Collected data
※ ※ ※
-- pv_equiv track=rewrite | github.com/jonathonreilly/toy-physics | scripts/frontier_s3_cap_uniqueness.py | classify_vertices
-- ===== SOURCE A (Python) =====
-- def classify_vertices(sites: set) -> tuple[set, set]:
--     """
--     Classify vertices as cubically interior or boundary.
--     A vertex v is cubically interior if ALL 8 unit cubes sharing v are present
--     (i.e., all 26 neighbors in the 3x3x3 block around v exist).
--     """
--     interior = set()
--     boundary = set()
--     for v in sites:
--         x, y, z = v
--         is_interior = True
--         for dx in (-1, 0, 1):
--             for dy in (-1, 0, 1):
--                 for dz in (-1, 0, 1):
--                     if dx == 0 and dy == 0 and dz == 0:
--                         continue
--                     if (x + dx, y + dy, z + dz) not in sites:
--                         is_interior = False
--                         break
--                 if not is_interior:
--                     break
--             if not is_interior:
--                 break
--         if is_interior:
--             interior.add(v)
--         else:
--             boundary.add(v)
--     return interior, boundary
-- ===== SOURCE B (Python) =====
-- def classify_vertices(sites: set) -> tuple[set, set]:
--     """
--     Classify vertices as cubically interior or boundary, by vote counting:
--     every site casts one vote into each of its 26 neighbor positions; a
--     vertex is interior iff it received exactly 26 votes.
--     """
--     offsets = [(dx, dy, dz)
--                for dx in (-1, 0, 1)
--                for dy in (-1, 0, 1)
--                for dz in (-1, 0, 1)
--                if (dx, dy, dz) != (0, 0, 0)]
--     count = {}
--     for (x, y, z) in sites:
--         for (dx, dy, dz) in offsets:
--             key = (x - dx, y - dy, z - dz)
--             count[key] = count.get(key, 0) + 1
--     interior = set()
--     boundary = set()
--     for v in sites:
--         if count.get(v, 0) == 26:
--             interior.add(v)
--         else:
--             boundary.add(v)
--     return interior, boundary
-- ===== Notes on version B (the rewrite author's own statement) =====
-- stated objective: alternative
-- what changed: A probes, for each vertex, all 26 neighbor positions with membership tests and early breaks; B makes one scatter pass in which every site votes into a dict at each of its 26 neighbor positions, then classifies each vertex by the threshold count == 26, with no membership test at all.
import Mathlib
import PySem

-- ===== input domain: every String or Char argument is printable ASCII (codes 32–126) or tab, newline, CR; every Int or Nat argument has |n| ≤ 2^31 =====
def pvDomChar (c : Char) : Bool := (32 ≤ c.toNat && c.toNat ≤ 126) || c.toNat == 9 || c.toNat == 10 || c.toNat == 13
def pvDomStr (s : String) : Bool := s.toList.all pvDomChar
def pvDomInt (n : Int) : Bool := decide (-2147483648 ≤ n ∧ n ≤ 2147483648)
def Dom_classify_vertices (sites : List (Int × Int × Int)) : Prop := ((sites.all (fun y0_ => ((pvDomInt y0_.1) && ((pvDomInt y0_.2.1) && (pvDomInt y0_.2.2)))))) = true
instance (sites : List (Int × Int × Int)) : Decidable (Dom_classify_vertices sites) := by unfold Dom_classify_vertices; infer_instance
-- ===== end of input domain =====

-- B replaces A's per-vertex 26-neighbor membership scan (with early break) by one
-- scatter pass that lets every site vote into its 26 neighbor cells, then a single
-- threshold pass (count == 26); objective: alternative algorithm, no membership probes.

-- ===== PORT A =====
-- the innermost 'for dz' loop; returning false = Python's 'is_interior = False; break'
def pvLoopZ (sites : List (Int × Int × Int)) (x y z dx dy : Int) : List Int → Bool
  | [] => true
  | dz :: rest =>
    if dx = 0 ∧ dy = 0 ∧ dz = 0 then pvLoopZ sites x y z dx dy rest
    else if ¬ ((x + dx, y + dy, z + dz) ∈ sites) then false
    else pvLoopZ sites x y z dx dy rest

-- the 'for dy' loop; a false inner result propagates the break
def pvLoopY (sites : List (Int × Int × Int)) (x y z dx : Int) : List Int → Bool
  | [] => true
  | dy :: rest =>
    if pvLoopZ sites x y z dx dy [-1, 0, 1] then pvLoopY sites x y z dx rest else false

-- the 'for dx' loop
def pvLoopX (sites : List (Int × Int × Int)) (x y z : Int) : List Int → Bool
  | [] => true
  | dx :: rest =>
    if pvLoopY sites x y z dx [-1, 0, 1] then pvLoopX sites x y z rest else false

def classify_vertices (sites : List (Int × Int × Int)) : (List (Int × Int × Int)) × (List (Int × Int × Int)) :=
  sites.foldl
    (fun pr v =>
      let x := v.1; let y := v.2.1; let z := v.2.2
      if pvLoopX sites x y z [-1, 0, 1] then (PySem.Set.add pr.1 v, pr.2)
      else (pr.1, PySem.Set.add pr.2 v))
    (PySem.Set.empty, PySem.Set.empty)

-- ===== PORT B =====
-- the offsets comprehension of Source B
def pvOffsets : List (Int × Int × Int) :=
  ([-1, 0, 1] : List Int).flatMap (fun dx =>
    ([-1, 0, 1] : List Int).flatMap (fun dy =>
      (([-1, 0, 1] : List Int).filter (fun dz => decide (¬ (dx = 0 ∧ dy = 0 ∧ dz = 0)))).map
        (fun dz => (dx, dy, dz))))

def classify_vertices_alt (sites : List (Int × Int × Int)) : (List (Int × Int × Int)) × (List (Int × Int × Int)) :=
  let count : PySem.Dict (Int × Int × Int) Int :=
    sites.foldl
      (fun d s =>
        pvOffsets.foldl
          (fun d o =>
            let key := (s.1 - o.1, s.2.1 - o.2.1, s.2.2 - o.2.2)
            d.insert key (d.getD key 0 + 1))
          d)
      PySem.Dict.empty
  sites.foldl
    (fun pr v =>
      if count.getD v 0 = 26 then (PySem.Set.add pr.1 v, pr.2)
      else (pr.1, PySem.Set.add pr.2 v))
    (PySem.Set.empty, PySem.Set.empty)

-- ===== PRECONDITION & SPEC =====
-- Pre_ requires the sites to be pairwise distinct: the Python parameter is a set, so the
-- List models its distinct elements; on a list WITH duplicates B's vote counts are inflated
-- and the two programs can disagree, but such a list is not a set.
def Pre_classify_vertices (sites : List (Int × Int × Int)) : Prop := sites.Nodup
instance (sites : List (Int × Int × Int)) : Decidable (Pre_classify_vertices sites) := by unfold Pre_classify_vertices; infer_instance

def pvWitness_classify_vertices : (List (Int × Int × Int)) := [(0, 0, 0), (1, 0, 0)]

def Spec_classify_vertices (sites : List (Int × Int × Int)) (out : (List (Int × Int × Int)) × (List (Int × Int × Int))) : Prop := out = classify_vertices_alt sites
instance (sites : List (Int × Int × Int)) (out : (List (Int × Int × Int)) × (List (Int × Int × Int))) : Decidable (Spec_classify_vertices sites out) := by unfold Spec_classify_vertices; infer_instance

-- ===== CLAIM (what is proved, stated in full; the proofs are below) =====
def Claim_equal_classify_vertices : Prop := ∀ (sites : List (Int × Int × Int)), Dom_classify_vertices sites → Pre_classify_vertices sites → Spec_classify_vertices sites (classify_vertices sites)

-- ===== LEMMAS AND PROOFS =====

-- the list of all votes cast by B's scatter pass
def pvVotes (sites : List (Int × Int × Int)) : List (Int × Int × Int) :=
  sites.flatMap (fun s => pvOffsets.map (fun o => (s.1 - o.1, s.2.1 - o.2.1, s.2.2 - o.2.2)))

lemma pvCounts_eq (sites : List (Int × Int × Int)) :
    sites.foldl
      (fun d s =>
        pvOffsets.foldl
          (fun d o =>
            let key := (s.1 - o.1, s.2.1 - o.2.1, s.2.2 - o.2.2)
            d.insert key (d.getD key 0 + 1))
          d)
      (PySem.Dict.empty : PySem.Dict (Int × Int × Int) Int)
    = (pvVotes sites).foldl (fun d k => d.insert k (d.getD k 0 + 1)) PySem.Dict.empty := by
  simp [pvVotes, List.foldl_flatMap, List.foldl_map]

lemma pvOffsets_nodup : pvOffsets.Nodup := by decide

lemma pvCount_votes (sites : List (Int × Int × Int)) (v : Int × Int × Int) :
    (pvVotes sites).count v
      = sites.countP (fun s => decide ((s.1 - v.1, s.2.1 - v.2.1, s.2.2 - v.2.2) ∈ pvOffsets)) := by
  induction sites with
  | nil => simp [pvVotes]
  | cons s rest ih =>
    have hmap : (pvOffsets.map (fun o => (s.1 - o.1, s.2.1 - o.2.1, s.2.2 - o.2.2))).count v
        = pvOffsets.count (s.1 - v.1, s.2.1 - v.2.1, s.2.2 - v.2.2) := by
      simp only [List.count, List.countP_map]
      apply List.countP_congr
      intro o _
      obtain ⟨o1, o2, o3⟩ := o
      obtain ⟨v1, v2, v3⟩ := v
      obtain ⟨s1, s2, s3⟩ := s
      simp only [Function.comp, beq_iff_eq, Prod.mk.injEq]
      constructor <;> (intro h; refine ⟨?_, ?_, ?_⟩ <;> omega)
    have hcnt : pvOffsets.count (s.1 - v.1, s.2.1 - v.2.1, s.2.2 - v.2.2)
        = if (s.1 - v.1, s.2.1 - v.2.1, s.2.2 - v.2.2) ∈ pvOffsets then 1 else 0 := by
      split
      · exact List.count_eq_one_of_mem pvOffsets_nodup (by assumption)
      · exact List.count_eq_zero_of_not_mem (by assumption)
    simp only [pvVotes, List.flatMap_cons, List.count_append, List.countP_cons]
    rw [show (List.flatMap (fun s => pvOffsets.map (fun o => (s.1 - o.1, s.2.1 - o.2.1, s.2.2 - o.2.2))) rest) = pvVotes rest from rfl]
    rw [hmap, hcnt, ih]
    split <;> simp_all [Nat.add_comm]

-- sub (· - v) is injective
lemma pvSub_inj (v : Int × Int × Int) :
    Function.Injective (fun s : Int × Int × Int => (s.1 - v.1, s.2.1 - v.2.1, s.2.2 - v.2.2)) := by
  intro a b h
  obtain ⟨a1, a2, a3⟩ := a; obtain ⟨b1, b2, b3⟩ := b
  simp at h; simp; omega

-- the counting bijection: on a duplicate-free site list, the number of sites that see v as a
-- neighbor equals the number of offsets o with v + o present
lemma pvCountP_swap (sites : List (Int × Int × Int)) (v : Int × Int × Int)
    (hnd : sites.Nodup) :
    sites.countP (fun s => decide ((s.1 - v.1, s.2.1 - v.2.1, s.2.2 - v.2.2) ∈ pvOffsets))
      = pvOffsets.countP (fun o => decide ((v.1 + o.1, v.2.1 + o.2.1, v.2.2 + o.2.2) ∈ sites)) := by
  rw [List.countP_eq_length_filter, List.countP_eq_length_filter]
  have hperm : ((sites.filter (fun s => decide ((s.1 - v.1, s.2.1 - v.2.1, s.2.2 - v.2.2) ∈ pvOffsets))).map
      (fun s => (s.1 - v.1, s.2.1 - v.2.1, s.2.2 - v.2.2))).Perm
      (pvOffsets.filter (fun o => decide ((v.1 + o.1, v.2.1 + o.2.1, v.2.2 + o.2.2) ∈ sites))) := by
    rw [List.perm_ext_iff_of_nodup
      ((hnd.filter _).map (pvSub_inj v)) (pvOffsets_nodup.filter _)]
    intro w
    simp only [List.mem_map, List.mem_filter, decide_eq_true_eq]
    constructor
    · rintro ⟨s, ⟨hs, hoff⟩, rfl⟩
      refine ⟨hoff, ?_⟩
      have : (v.1 + (s.1 - v.1), v.2.1 + (s.2.1 - v.2.1), v.2.2 + (s.2.2 - v.2.2)) = s := by
        obtain ⟨s1, s2, s3⟩ := s; simp only [Prod.mk.injEq]; omega
      rw [this]; exact hs
    · rintro ⟨hoff, hs⟩
      refine ⟨(v.1 + w.1, v.2.1 + w.2.1, v.2.2 + w.2.2), ⟨hs, ?_⟩, ?_⟩
      · simpa using hoff
      · obtain ⟨w1, w2, w3⟩ := w; simp
  calc (sites.filter _).length
      = ((sites.filter (fun s => decide ((s.1 - v.1, s.2.1 - v.2.1, s.2.2 - v.2.2) ∈ pvOffsets))).map
          (fun s => (s.1 - v.1, s.2.1 - v.2.1, s.2.2 - v.2.2))).length := by simp
    _ = _ := hperm.length_eq

-- A's triple loop, characterised as a ∀ over the three literal ranges
lemma pvLoopZ_eq (sites : List (Int × Int × Int)) (x y z dx dy : Int) (l : List Int) :
    pvLoopZ sites x y z dx dy l = true
      ↔ ∀ dz ∈ l, ¬ (dx = 0 ∧ dy = 0 ∧ dz = 0) → (x + dx, y + dy, z + dz) ∈ sites := by
  induction l with
  | nil => simp [pvLoopZ]
  | cons dz rest ih =>
    simp only [pvLoopZ, List.mem_cons]
    split
    · rw [ih]
      constructor
      · intro h dz' hdz' hne
        rcases hdz' with rfl | hdz'
        · exact absurd ‹_› hne
        · exact h dz' hdz' hne
      · intro h dz' hdz' hne
        exact h dz' (Or.inr hdz') hne
    · split
      · constructor
        · intro h; cases h
        · intro h; exact absurd (h dz (Or.inl rfl) ‹_›) ‹_›
      · rw [ih]
        constructor
        · intro h dz' hdz' hne
          rcases hdz' with rfl | hdz'
          · simp_all
          · exact h dz' hdz' hne
        · intro h dz' hdz' hne
          exact h dz' (Or.inr hdz') hne

lemma pvLoopY_eq (sites : List (Int × Int × Int)) (x y z dx : Int) (l : List Int) :
    pvLoopY sites x y z dx l = true
      ↔ ∀ dy ∈ l, pvLoopZ sites x y z dx dy [-1, 0, 1] = true := by
  induction l with
  | nil => simp [pvLoopY]
  | cons dy rest ih =>
    simp only [pvLoopY, List.mem_cons]
    split <;> rename_i hz
    · rw [ih]
      constructor
      · intro h dy' hdy'
        rcases hdy' with rfl | hdy'
        · exact hz
        · exact h dy' hdy'
      · intro h dy' hdy'
        exact h dy' (Or.inr hdy')
    · constructor
      · intro h; cases h
      · intro h; exact absurd (h dy (Or.inl rfl)) hz

lemma pvLoopX_eq (sites : List (Int × Int × Int)) (x y z : Int) (l : List Int) :
    pvLoopX sites x y z l = true
      ↔ ∀ dx ∈ l, pvLoopY sites x y z dx [-1, 0, 1] = true := by
  induction l with
  | nil => simp [pvLoopX]
  | cons dx rest ih =>
    simp only [pvLoopX, List.mem_cons]
    split <;> rename_i hy
    · rw [ih]
      constructor
      · intro h dx' hdx'
        rcases hdx' with rfl | hdx'
        · exact hy
        · exact h dx' hdx'
      · intro h dx' hdx'
        exact h dx' (Or.inr hdx')
    · constructor
      · intro h; cases h
      · intro h; exact absurd (h dx (Or.inl rfl)) hy

-- B's threshold test agrees with A's scan, for every vertex, on duplicate-free sites
lemma pvCond_iff (sites : List (Int × Int × Int)) (hnd : sites.Nodup) (v : Int × Int × Int) :
    ((sites.foldl
        (fun d s =>
          pvOffsets.foldl
            (fun d o =>
              let key := (s.1 - o.1, s.2.1 - o.2.1, s.2.2 - o.2.2)
              d.insert key (d.getD key 0 + 1))
            d)
        (PySem.Dict.empty : PySem.Dict (Int × Int × Int) Int)).getD v 0 = 26)
      ↔ pvLoopX sites v.1 v.2.1 v.2.2 [-1, 0, 1] = true := by
  rw [pvCounts_eq]
  simp only [PySem.Dict.getD_foldl_insert_add_one]
  have hgd : (PySem.Dict.empty : PySem.Dict (Int × Int × Int) Int).getD v 0 = 0 := rfl
  rw [hgd, zero_add, pvCount_votes, pvCountP_swap sites v hnd]
  have hlen :
      (pvOffsets.countP (fun o => decide ((v.1 + o.1, v.2.1 + o.2.1, v.2.2 + o.2.2) ∈ sites)) = 26)
        ↔ ∀ o ∈ pvOffsets, (v.1 + o.1, v.2.1 + o.2.1, v.2.2 + o.2.2) ∈ sites := by
    rw [List.countP_eq_length_filter]
    have h26 : pvOffsets.length = 26 := by decide
    constructor
    · intro h
      have := List.length_filter_eq_length_iff (l := pvOffsets)
        (p := fun o => decide ((v.1 + o.1, v.2.1 + o.2.1, v.2.2 + o.2.2) ∈ sites))
      rw [h26] at this
      simpa using this.1 h
    · intro h
      rw [List.length_filter_eq_length_iff.2 (by simpa using h), h26]
  constructor
  · intro h
    rw [pvLoopX_eq]
    intro dx hdx
    rw [pvLoopY_eq]
    intro dy hdy
    rw [pvLoopZ_eq]
    intro dz hdz hne
    have hc : pvOffsets.countP (fun o => decide ((v.1 + o.1, v.2.1 + o.2.1, v.2.2 + o.2.2) ∈ sites)) = 26 := by exact_mod_cast h
    have hall := hlen.1 hc (dx, dy, dz) (by
      simp only [pvOffsets, List.mem_flatMap, List.mem_map, List.mem_filter, decide_eq_true_eq]
      exact ⟨dx, hdx, dy, hdy, dz, ⟨hdz, hne⟩, rfl⟩)
    simpa using hall
  · intro h
    have hall : ∀ o ∈ pvOffsets, (v.1 + o.1, v.2.1 + o.2.1, v.2.2 + o.2.2) ∈ sites := by
      intro o ho
      simp only [pvOffsets, List.mem_flatMap, List.mem_map, List.mem_filter,
        decide_eq_true_eq] at ho
      obtain ⟨dx, hdx, dy, hdy, dz, ⟨hdz, hne⟩, rfl⟩ := ho
      have h1 := (pvLoopY_eq ..).1 ((pvLoopX_eq ..).1 h dx hdx) dy hdy
      exact (pvLoopZ_eq ..).1 h1 dz hdz hne
    exact_mod_cast hlen.2 hall

-- ===== VERDICT (by name: the statement is the Claim_ definition above) =====
theorem classify_vertices_spec : Claim_equal_classify_vertices := by
  intro sites _ hpre
  unfold Spec_classify_vertices classify_vertices classify_vertices_alt
  apply PySem.List.foldl_congr_mem
  intro acc v _
  have hiff := pvCond_iff sites hpre v
  show (if pvLoopX sites v.1 v.2.1 v.2.2 [-1, 0, 1] = true then (PySem.Set.add acc.1 v, acc.2)
        else (acc.1, PySem.Set.add acc.2 v)) = _
  split <;> split <;> rename_i h1 h2
  · rfl
  · exact absurd (hiff.2 h1) h2
  · exact absurd (hiff.1 h2) h1
  · rfl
※ ※ ※
** WORK INSTRUCTIONS **
Please print exactly what appears from the first line of the data through the line with "is_interior = True", including both of those lines and nothing past them.

** RESPONSE TO THIS TASK **
-- pv_equiv track=rewrite | github.com/jonathonreilly/toy-physics | scripts/frontier_s3_cap_uniqueness.py | classify_vertices
-- ===== SOURCE A (Python) =====
-- def classify_vertices(sites: set) -> tuple[set, set]:
--     """
--     Classify vertices as cubically interior or boundary.
--     A vertex v is cubically interior if ALL 8 unit cubes sharing v are present
--     (i.e., all 26 neighbors in the 3x3x3 block around v exist).
--     """
--     interior = set()
--     boundary = set()
--     for v in sites:
--         x, y, z = v
--         is_interior = True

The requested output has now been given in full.